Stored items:
--------------------------------------------------

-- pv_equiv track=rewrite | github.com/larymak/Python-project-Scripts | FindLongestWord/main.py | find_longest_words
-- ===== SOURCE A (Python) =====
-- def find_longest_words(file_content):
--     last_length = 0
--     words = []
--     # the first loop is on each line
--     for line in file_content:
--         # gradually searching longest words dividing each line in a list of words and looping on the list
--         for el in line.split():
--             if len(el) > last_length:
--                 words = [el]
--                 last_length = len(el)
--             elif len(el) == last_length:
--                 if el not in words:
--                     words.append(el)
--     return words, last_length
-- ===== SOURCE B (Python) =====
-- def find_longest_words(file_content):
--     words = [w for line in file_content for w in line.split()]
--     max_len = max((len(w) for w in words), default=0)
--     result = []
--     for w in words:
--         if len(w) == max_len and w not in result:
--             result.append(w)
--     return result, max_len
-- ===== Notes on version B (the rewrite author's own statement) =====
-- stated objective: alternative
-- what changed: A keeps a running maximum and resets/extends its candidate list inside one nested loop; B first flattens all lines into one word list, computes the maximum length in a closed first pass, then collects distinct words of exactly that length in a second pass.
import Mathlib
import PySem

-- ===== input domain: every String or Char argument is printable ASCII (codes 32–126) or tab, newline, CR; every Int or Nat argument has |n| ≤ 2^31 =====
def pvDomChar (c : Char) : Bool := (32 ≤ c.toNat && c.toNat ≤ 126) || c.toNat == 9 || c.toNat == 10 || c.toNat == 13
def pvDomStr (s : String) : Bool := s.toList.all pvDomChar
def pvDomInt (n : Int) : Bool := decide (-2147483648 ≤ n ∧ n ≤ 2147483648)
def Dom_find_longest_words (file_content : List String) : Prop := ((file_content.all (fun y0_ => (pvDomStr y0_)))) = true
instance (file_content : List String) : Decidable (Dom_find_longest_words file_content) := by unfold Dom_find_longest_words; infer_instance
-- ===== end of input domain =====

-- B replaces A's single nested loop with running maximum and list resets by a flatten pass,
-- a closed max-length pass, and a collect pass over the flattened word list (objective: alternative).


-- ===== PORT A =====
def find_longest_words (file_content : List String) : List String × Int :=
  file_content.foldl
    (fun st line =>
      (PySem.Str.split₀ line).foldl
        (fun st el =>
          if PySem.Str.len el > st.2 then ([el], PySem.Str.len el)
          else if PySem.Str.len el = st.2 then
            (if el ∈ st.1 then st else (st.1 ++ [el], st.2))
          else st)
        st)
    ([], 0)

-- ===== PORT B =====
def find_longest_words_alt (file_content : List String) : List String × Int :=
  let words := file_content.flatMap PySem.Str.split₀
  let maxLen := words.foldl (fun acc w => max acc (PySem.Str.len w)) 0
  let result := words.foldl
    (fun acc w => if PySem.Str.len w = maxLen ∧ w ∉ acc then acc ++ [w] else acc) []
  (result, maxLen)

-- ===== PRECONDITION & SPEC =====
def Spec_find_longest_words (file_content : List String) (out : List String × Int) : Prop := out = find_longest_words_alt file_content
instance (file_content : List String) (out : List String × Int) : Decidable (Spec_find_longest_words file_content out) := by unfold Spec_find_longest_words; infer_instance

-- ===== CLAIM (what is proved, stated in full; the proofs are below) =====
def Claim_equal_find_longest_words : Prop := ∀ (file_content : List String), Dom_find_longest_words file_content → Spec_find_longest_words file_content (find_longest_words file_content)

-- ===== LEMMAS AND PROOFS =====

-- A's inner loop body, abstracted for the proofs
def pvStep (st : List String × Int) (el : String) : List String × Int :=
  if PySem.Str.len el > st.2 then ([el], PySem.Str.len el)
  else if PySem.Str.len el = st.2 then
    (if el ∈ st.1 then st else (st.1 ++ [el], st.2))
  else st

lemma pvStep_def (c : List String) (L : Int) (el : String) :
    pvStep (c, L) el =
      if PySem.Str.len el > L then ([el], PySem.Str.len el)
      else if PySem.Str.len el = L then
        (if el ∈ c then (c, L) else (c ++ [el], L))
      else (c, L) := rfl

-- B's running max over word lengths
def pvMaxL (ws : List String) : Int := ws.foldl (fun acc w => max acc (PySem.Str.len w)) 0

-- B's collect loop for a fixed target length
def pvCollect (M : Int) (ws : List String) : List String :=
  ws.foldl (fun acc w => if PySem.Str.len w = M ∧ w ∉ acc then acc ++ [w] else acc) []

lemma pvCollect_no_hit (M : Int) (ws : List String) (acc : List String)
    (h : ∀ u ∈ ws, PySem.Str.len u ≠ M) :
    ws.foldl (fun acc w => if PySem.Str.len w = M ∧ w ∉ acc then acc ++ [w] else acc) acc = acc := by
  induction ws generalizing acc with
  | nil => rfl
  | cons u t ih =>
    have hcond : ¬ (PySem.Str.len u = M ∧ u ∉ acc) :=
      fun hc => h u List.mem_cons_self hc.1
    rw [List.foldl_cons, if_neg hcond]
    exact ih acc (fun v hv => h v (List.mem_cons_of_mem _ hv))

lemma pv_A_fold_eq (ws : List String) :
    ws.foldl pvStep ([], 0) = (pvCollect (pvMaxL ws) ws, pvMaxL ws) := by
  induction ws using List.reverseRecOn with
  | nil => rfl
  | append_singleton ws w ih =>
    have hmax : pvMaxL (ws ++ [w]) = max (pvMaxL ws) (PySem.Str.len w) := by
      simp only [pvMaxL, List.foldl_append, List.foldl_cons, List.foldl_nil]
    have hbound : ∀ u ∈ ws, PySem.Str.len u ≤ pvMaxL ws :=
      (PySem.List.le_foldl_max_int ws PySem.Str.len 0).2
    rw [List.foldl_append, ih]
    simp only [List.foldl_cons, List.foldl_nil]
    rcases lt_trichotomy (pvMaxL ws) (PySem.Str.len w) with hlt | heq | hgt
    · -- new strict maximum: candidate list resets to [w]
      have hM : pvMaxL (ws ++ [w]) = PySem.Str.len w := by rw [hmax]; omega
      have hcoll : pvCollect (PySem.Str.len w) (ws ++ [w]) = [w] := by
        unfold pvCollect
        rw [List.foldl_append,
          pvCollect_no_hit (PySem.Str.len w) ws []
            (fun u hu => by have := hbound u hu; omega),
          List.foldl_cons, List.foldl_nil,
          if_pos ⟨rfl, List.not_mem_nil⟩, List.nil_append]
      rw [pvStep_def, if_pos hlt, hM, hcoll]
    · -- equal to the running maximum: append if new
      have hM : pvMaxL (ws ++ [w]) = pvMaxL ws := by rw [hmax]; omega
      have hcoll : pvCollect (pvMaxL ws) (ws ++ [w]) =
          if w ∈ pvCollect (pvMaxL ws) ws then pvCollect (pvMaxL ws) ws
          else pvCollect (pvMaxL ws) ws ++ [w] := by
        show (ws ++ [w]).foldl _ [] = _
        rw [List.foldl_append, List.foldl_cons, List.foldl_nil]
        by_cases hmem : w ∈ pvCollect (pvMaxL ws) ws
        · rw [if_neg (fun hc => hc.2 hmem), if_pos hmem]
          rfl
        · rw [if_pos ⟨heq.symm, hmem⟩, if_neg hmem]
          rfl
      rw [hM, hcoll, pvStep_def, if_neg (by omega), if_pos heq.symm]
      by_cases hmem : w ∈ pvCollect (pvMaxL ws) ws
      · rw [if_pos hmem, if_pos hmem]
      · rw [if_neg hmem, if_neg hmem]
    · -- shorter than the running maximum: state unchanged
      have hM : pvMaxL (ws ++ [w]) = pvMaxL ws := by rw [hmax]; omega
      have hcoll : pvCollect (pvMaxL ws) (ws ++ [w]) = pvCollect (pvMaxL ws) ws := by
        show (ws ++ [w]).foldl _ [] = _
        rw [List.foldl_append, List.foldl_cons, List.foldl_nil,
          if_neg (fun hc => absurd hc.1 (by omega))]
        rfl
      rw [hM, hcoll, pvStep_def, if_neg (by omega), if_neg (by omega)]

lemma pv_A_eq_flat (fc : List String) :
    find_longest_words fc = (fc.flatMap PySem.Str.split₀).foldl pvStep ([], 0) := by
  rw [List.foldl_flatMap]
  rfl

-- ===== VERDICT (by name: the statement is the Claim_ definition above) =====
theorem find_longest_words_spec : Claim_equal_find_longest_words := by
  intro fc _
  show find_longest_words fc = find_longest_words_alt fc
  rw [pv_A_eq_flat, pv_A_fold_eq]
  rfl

--------------------------------------------------

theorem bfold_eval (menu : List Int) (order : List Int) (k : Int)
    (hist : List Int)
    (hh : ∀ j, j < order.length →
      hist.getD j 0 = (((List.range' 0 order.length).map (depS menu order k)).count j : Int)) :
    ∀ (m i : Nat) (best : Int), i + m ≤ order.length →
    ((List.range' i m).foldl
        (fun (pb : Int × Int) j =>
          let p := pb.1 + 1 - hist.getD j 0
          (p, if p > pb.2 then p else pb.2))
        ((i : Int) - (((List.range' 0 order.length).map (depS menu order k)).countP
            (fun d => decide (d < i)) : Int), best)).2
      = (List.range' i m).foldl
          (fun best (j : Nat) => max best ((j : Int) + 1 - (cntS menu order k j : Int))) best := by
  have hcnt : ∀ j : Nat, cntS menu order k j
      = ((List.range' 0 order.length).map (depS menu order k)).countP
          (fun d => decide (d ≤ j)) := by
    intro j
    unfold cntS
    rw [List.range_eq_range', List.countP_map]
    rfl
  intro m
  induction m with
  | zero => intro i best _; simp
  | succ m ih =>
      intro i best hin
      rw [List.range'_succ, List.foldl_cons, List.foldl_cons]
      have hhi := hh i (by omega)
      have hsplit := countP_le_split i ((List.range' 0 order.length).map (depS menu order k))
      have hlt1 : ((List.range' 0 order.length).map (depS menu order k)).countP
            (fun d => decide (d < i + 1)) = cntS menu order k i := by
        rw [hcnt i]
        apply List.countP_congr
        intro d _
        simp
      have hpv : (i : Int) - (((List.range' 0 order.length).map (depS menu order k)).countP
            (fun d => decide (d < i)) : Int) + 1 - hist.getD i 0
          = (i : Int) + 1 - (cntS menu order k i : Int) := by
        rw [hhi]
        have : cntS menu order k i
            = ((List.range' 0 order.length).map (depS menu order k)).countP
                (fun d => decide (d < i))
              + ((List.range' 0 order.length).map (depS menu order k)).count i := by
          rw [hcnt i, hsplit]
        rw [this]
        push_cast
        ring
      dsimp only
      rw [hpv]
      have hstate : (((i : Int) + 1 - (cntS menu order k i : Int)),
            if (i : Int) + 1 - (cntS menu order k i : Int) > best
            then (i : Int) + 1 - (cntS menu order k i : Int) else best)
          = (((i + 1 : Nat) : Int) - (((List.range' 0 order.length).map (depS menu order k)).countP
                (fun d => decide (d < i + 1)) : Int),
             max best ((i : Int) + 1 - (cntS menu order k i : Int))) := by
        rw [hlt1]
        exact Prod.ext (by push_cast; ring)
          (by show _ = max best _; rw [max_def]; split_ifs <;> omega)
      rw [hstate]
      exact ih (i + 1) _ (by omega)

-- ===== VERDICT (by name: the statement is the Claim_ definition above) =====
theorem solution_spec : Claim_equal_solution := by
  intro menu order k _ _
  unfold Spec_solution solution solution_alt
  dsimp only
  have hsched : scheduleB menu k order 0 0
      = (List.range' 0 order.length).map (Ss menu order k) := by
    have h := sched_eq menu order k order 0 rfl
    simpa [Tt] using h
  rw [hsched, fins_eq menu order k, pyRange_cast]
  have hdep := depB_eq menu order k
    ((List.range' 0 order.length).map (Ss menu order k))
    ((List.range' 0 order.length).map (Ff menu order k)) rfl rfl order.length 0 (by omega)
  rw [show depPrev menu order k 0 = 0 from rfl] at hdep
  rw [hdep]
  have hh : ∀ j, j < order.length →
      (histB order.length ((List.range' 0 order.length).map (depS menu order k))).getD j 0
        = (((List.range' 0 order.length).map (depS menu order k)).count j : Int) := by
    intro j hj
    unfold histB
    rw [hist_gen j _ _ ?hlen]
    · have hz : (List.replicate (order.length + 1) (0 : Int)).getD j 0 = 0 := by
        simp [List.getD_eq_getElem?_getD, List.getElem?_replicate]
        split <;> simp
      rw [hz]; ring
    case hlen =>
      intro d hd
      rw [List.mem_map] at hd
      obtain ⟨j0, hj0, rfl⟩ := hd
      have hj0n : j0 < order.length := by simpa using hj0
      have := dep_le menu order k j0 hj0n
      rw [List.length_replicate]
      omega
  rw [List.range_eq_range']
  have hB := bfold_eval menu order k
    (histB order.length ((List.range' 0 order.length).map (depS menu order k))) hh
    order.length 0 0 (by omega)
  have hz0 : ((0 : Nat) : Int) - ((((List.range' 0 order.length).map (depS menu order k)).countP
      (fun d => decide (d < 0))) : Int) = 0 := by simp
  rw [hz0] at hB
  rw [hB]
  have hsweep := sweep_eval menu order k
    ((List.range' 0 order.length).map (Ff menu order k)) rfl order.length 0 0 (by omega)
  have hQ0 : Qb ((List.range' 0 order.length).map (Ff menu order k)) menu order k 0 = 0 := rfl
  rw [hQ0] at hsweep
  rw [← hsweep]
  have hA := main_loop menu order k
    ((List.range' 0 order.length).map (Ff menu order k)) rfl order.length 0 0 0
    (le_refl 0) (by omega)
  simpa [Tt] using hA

--------------------------------------------------

## EXERCISE INSTRUCTIONS
Which of the lines above include the word "decide"? List those lines.

## ANSWER
def pvDomInt (n : Int) : Bool := decide (-2147483648 ≤ n ∧ n ≤ 2147483648)
            (fun d => decide (d < i)) : Int), best)).2
          (fun d => decide (d ≤ j)) := by
            (fun d => decide (d < i + 1)) = cntS menu order k i := by
            (fun d => decide (d < i)) : Int) + 1 - hist.getD i 0
                (fun d => decide (d < i))
                (fun d => decide (d < i + 1)) : Int),
      (fun d => decide (d < 0))) : Int) = 0 := by simp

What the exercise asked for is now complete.